Le porte-parole du ministère des Armées confirme qu'il s'agissait d'un déplacement "prévu de longue date" et que ces deux véhicules appartenaient bien "au 121ème régiment du train de Monthlery qui rentraient d’un stage de conduite sur sable organisé à Biscarosse au profit des conducteurs de ce régiment qui seront engagés dans quelques semaines au Mali dans le cadre de l’opération Barkhane". 

"L'armée arrive par Charenton"

La seconde image très partagée est celle d'une file de camions de transport de l'Armée,  photographiés à Charenton-le-Pont (Val-de-Marne), près de Paris. Mais rien à voir avec une mobilisation de l'armée pour le confinement. 

Là encore, le ministère des Armées explique : "Les camions vus à Charenton appartiennent à un mouvement logistique sans lien avec la crise du coronavirus. L’armée de Terre continue à dérouler ses activités opérationnelles liées à la réalisation de ses missions prioritaires. Ce qui inclut des déplacements limités".

Lundi, le ministère des Armées a par ailleurs précisé que le décret 2020-251, publié le 13 mars, n'avait aucun rapport avec la mise en place d'un confinement. Il était pourtant avancé par beaucoup d'internautes comme "une preuve".  "Préparé depuis des mois, ce décret est une mesure d’application de la loi de transformation de la fonction publique promulguée le 6 août 2019. Il n’a absolument aucun lien avec le Covid-19. (...) Il précise la situation administrative des militaires qui servent - temporairement - en dehors du ministère des Armées, pour les besoins du ministère des Armées", détaille un communiqué. 

Par ailleurs, Le Monde rappelle que "le concours des armées ne peut être requis pour des missions de sécurité intérieure et de sécurité civile que lorsque les autres moyens des administrations ‒ y compris ceux de la gendarmerie nationale ‒ s’avèrent inexistants, insuffisants, inadaptés ou indisponibles".

Lundi soir, Christophe Castaner a précisé la façon dont les mesures de confinement allaient être appliquées mais n'a, à aucun moment, évoqué la mobilisation de l'armée. Le dispositif de contrôle, "sur des points fixes et mobiles", mobilisera "plus de 100.000 policiers et gendarmes", a détaillé le ministre de l'Intérieur. Dans son discours, les mots "militaires" et "armée" n'apparaissent à aucun moment. 

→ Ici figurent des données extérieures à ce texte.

-- pv_equiv track=rewrite | github.com/GH-00/CodingTestPractice | 06.Backtracking/CodingTestcComplete/10이되는 조합.py | solution
-- ===== SOURCE A (Python) =====
-- def solution(N) :
--     results = [] # 조합 결과를 담을 리스트
--
--     def backtrack(sum, selected_nums, start) :
--         if sum == 10: # 합이 10이 되면 결과 리스트에 추가
--             results.append(selected_nums)
--             return
--
--         for i in range(start, N + 1) : # 다음에 선택할 수 있는 숫자들을 하나씩 선택하면서
--             if sum + i <= 10: # 선택한 숫자의 합이 10보다 작거나 같으면
--                 backtrack(
--                     sum + i, selected_nums + [i], i + 1) # 백트래킹 함수를 재귀적으로 호출
--
--
--     backtrack(0, [], 1) #백트래킹 함수 호출
--     return results # 조합 결과 반환
-- ===== SOURCE B (Python) =====
-- def solution(N):
--     results = []
--     stack = [(0, [], 1)]
--     while stack:
--         s, sel, start = stack.pop()
--         if s == 10:
--             results.append(sel)
--             continue
--         # push candidates largest-first so the smallest is popped (expanded) next
--         for i in range(min(N, 10 - s), start - 1, -1):
--             stack.append((s + i, sel + [i], i + 1))
--     return results
-- ===== Notes on version B (the rewrite author's own statement) =====
-- stated objective: faster
-- what changed: Replaces the recursive backtracking (which scans all of range(start, N+1) at every node) with an explicit-stack iteration whose candidate loop only runs up to min(N, 10-sum), pushed largest-first to keep the DFS output order.
import Mathlib
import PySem

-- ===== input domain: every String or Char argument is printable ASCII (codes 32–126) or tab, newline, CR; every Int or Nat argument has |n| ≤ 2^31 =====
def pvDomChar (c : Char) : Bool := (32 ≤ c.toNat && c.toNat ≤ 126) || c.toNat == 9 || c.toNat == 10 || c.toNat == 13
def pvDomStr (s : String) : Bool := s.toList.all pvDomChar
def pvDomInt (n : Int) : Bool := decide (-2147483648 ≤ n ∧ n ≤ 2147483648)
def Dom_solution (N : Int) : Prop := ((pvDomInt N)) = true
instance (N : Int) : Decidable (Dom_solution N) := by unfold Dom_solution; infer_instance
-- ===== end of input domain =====

-- B replaces A's recursive backtracking by an explicit stack of frames that only
-- enumerates candidates up to min(N, 10 - sum): faster (A scans all of range(start, N+1) at every node).

-- ===== PORT A =====
-- A's nested `backtrack` mutates the shared `results` list; the port returns the
-- list of results this call appends, in order.
def backtrackA (N : Int) (sum : Int) (sel : List Int) (start : Int) : List (List Int) :=
  if sum == 10 then [sel]
  else
    (PySem.List.pyRange start (N + 1) 1).attach.foldl
      (fun acc i =>
        if sum + i.1 ≤ 10 then
          acc ++ backtrackA N (sum + i.1) (sel ++ [i.1]) (i.1 + 1)
        else acc) []
termination_by (N + 1 - start).toNat
decreasing_by
  have h := (PySem.List.mem_pyRange_one.mp i.2)
  omega

def solution (N : Int) : List (List Int) :=
  backtrackA N 0 [] 1

-- ===== PORT B =====
-- measure for the stack loop: each frame weighs 2^(N+2-start); expanding a frame
-- pushes frames of strictly larger start, whose weights sum to less than the frame's.
def pvMu (N : Int) (stack : List (Int × List Int × Int)) : Nat :=
  (stack.map (fun fr => 2 ^ (N + 2 - fr.2.2).toNat)).sum

theorem pvMu_foldl_push (N : Int) (s : Int) (sel : List Int)
    (l : List Int) (rest : List (Int × List Int × Int)) :
    pvMu N (l.foldl (fun stk i => (s + i, sel ++ [i], i + 1) :: stk) rest)
      = (l.map (fun i => 2 ^ (N + 1 - i).toNat)).sum + pvMu N rest := by
  induction l generalizing rest with
  | nil => simp
  | cons x l ih =>
    simp only [List.foldl_cons, List.map_cons, List.sum_cons]
    rw [ih]
    have he : (N + 2 - (x + 1)).toNat = (N + 1 - x).toNat := by congr 1; ring
    simp only [pvMu, List.map_cons, List.sum_cons, he]
    omega

theorem pvSum_pow_lt (N : Int) : ∀ (k : Nat) (a b : Int), (b - a).toNat = k → b ≤ N + 1 →
    ((PySem.List.pyRange a b 1).map (fun i => 2 ^ (N + 1 - i).toNat)).sum
      < 2 ^ (N + 2 - a).toNat := by
  intro k
  induction k with
  | zero =>
    intro a b hk hb
    rw [PySem.List.pyRange_one_eq_nil (by omega)]
    simp
  | succ k ih =>
    intro a b hk hb
    rw [PySem.List.pyRange_one_cons (by omega)]
    simp only [List.map_cons, List.sum_cons]
    have h2 := ih (a + 1) b (by omega) hb
    have he : (N + 2 - (a + 1)).toNat = (N + 1 - a).toNat := by
      congr 1; ring
    rw [he] at h2
    have he2 : (N + 2 - a).toNat = (N + 1 - a).toNat + 1 := by omega
    rw [he2, pow_succ]
    omega

def loopB (N : Int) : List (Int × List Int × Int) → List (List Int) → List (List Int)
  | [], results => results
  | (s, sel, start) :: rest, results =>
    if s == 10 then loopB N rest (results ++ [sel])
    else
      loopB N
        ((PySem.List.pyRange (min N (10 - s)) (start - 1) (-1)).foldl
          (fun stk i => (s + i, sel ++ [i], i + 1) :: stk) rest)
        results
termination_by stack _ => pvMu N stack
decreasing_by
  · simp only [pvMu, List.map_cons, List.sum_cons]
    have : 0 < 2 ^ (N + 2 - start).toNat := Nat.two_pow_pos _
    omega
  · rw [pvMu_foldl_push, PySem.List.pyRange_neg_one_eq_reverse, List.map_reverse,
      List.sum_reverse]
    have h1 : (start - 1) + 1 = start := by ring
    rw [h1]
    have h2 := pvSum_pow_lt N ((min N (10 - s) + 1) - start).toNat start
      (min N (10 - s) + 1) rfl (by omega)
    simp only [pvMu, List.map_cons, List.sum_cons]
    omega

def solution_alt (N : Int) : List (List Int) :=
  loopB N [(0, [], 1)] []

-- ===== PRECONDITION & SPEC =====
def Spec_solution (N : Int) (out : List (List Int)) : Prop := out = solution_alt N
instance (N : Int) (out : List (List Int)) : Decidable (Spec_solution N out) := by unfold Spec_solution; infer_instance

-- ===== CLAIM (what is proved, stated in full; the proofs are below) =====
def Claim_equal_solution : Prop := ∀ (N : Int), Dom_solution N → Spec_solution N (solution N)

-- ===== LEMMAS AND PROOFS =====

theorem foldl_append_if_flatMap {α : Type} (p : α → Prop) [DecidablePred p]
    (g : α → List (List Int)) (l : List α) (acc : List (List Int)) :
    l.foldl (fun a x => if p x then a ++ g x else a) acc
      = acc ++ (l.filter (fun x => decide (p x))).flatMap g := by
  induction l generalizing acc with
  | nil => simp
  | cons x l ih =>
    by_cases h : p x <;> simp [h, ih, List.append_assoc]

theorem filter_le_pyRange : ∀ (k : Nat) (a b c : Int), (b - a).toNat = k →
    (PySem.List.pyRange a b 1).filter (fun i => decide (i ≤ c))
      = PySem.List.pyRange a (min b (c + 1)) 1 := by
  intro k
  induction k with
  | zero =>
    intro a b c hk
    rw [PySem.List.pyRange_one_eq_nil (by omega),
      PySem.List.pyRange_one_eq_nil (by omega)]
    simp
  | succ k ih =>
    intro a b c hk
    rw [PySem.List.pyRange_one_cons (by omega)]
    by_cases hc : a ≤ c
    · rw [List.filter_cons_of_pos (by simpa), ih (a + 1) b c (by omega)]
      exact (PySem.List.pyRange_one_cons (by omega)).symm
    · rw [List.filter_cons_of_neg (by simp; omega), ih (a + 1) b c (by omega),
        PySem.List.pyRange_one_eq_nil (by omega),
        PySem.List.pyRange_one_eq_nil (by omega)]

theorem foldr_cons_map {α β : Type} (f : α → β) (l : List α) (rest : List β) :
    l.foldr (fun i stk => f i :: stk) rest = l.map f ++ rest := by
  induction l with
  | nil => rfl
  | cons x l ih => simp [ih]

-- A's recursive call tree, expanded one level, matches B's candidate range.
theorem backtrackA_expand (N s : Int) (sel : List Int) (start : Int) (hs : ¬ s == 10) :
    backtrackA N s sel start
      = (PySem.List.pyRange start (min N (10 - s) + 1) 1).flatMap
          (fun i => backtrackA N (s + i) (sel ++ [i]) (i + 1)) := by
  rw [backtrackA, if_neg hs]
  rw [List.foldl_attach (l := PySem.List.pyRange start (N + 1) 1)
    (f := fun acc x => if s + x ≤ 10 then acc ++ backtrackA N (s + x) (sel ++ [x]) (x + 1) else acc)
    (b := ([] : List (List Int)))]
  rw [foldl_append_if_flatMap (fun i => s + i ≤ 10)
    (fun i => backtrackA N (s + i) (sel ++ [i]) (i + 1))]
  rw [List.nil_append]
  have : (PySem.List.pyRange start (N + 1) 1).filter (fun i => decide (s + i ≤ 10))
      = (PySem.List.pyRange start (N + 1) 1).filter (fun i => decide (i ≤ 10 - s)) := by
    apply List.filter_congr; intro x _; simp; omega
  rw [this, filter_le_pyRange ((N + 1 - start)).toNat start (N + 1) (10 - s) rfl]
  have : min (N + 1) (10 - s + 1) = min N (10 - s) + 1 := by omega
  rw [this]

theorem loopB_eq (N : Int) : ∀ stack res, loopB N stack res
    = res ++ stack.flatMap (fun fr => backtrackA N fr.1 fr.2.1 fr.2.2) := by
  intro stack res
  fun_induction loopB N stack res with
  | case1 res => simp
  | case2 s sel start rest res h ih =>
    rw [ih]
    have : backtrackA N s sel start = [sel] := by rw [backtrackA, if_pos h]
    simp [this, List.append_assoc]
  | case3 s sel start rest res h ih =>
    rw [ih, PySem.List.pyRange_neg_one_eq_reverse, List.foldl_reverse]
    have h1 : (start - 1) + 1 = start := by ring
    rw [h1, foldr_cons_map (fun i => (s + i, sel ++ [i], i + 1))]
    rw [List.flatMap_append, List.flatMap_map]
    rw [List.flatMap_cons, backtrackA_expand N s sel start h]

-- ===== VERDICT (by name: the statement is the Claim_ definition above) =====
theorem solution_spec : Claim_equal_solution := by
  intro N _
  show solution N = solution_alt N
  rw [solution, solution_alt, loopB_eq]
  simp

L'armée mobilisée, mais pour tout autre chose

Dans les faits, l'Armée française est tout de même mobilisée par la crise du Covid-19 mais sur un plan purement sanitaire. Le président de la République l'a annoncé lundi : un hôpital de campagne du service de santé des Armées sera déployé dans les jours à venir en Alsace. Il s'agit d'une structure sous tente de 30 lits, "un élément militaire de réanimation", selon les informations de France Inter.

"Ce matin même, des hélicoptères du service de santé des Armées sont en train de commencer le transfert, l'évacuation de malades graves, jeunes, pour les envoyer dans d'autres hôpitaux, dans des régions où nous avons de la place", a par ailleurs détaillé Olivier Véran, ministre de la Santé, mardi sur France Inter. Il évoque là le module Morphée, service de réanimation volant de l'armée de l'Air.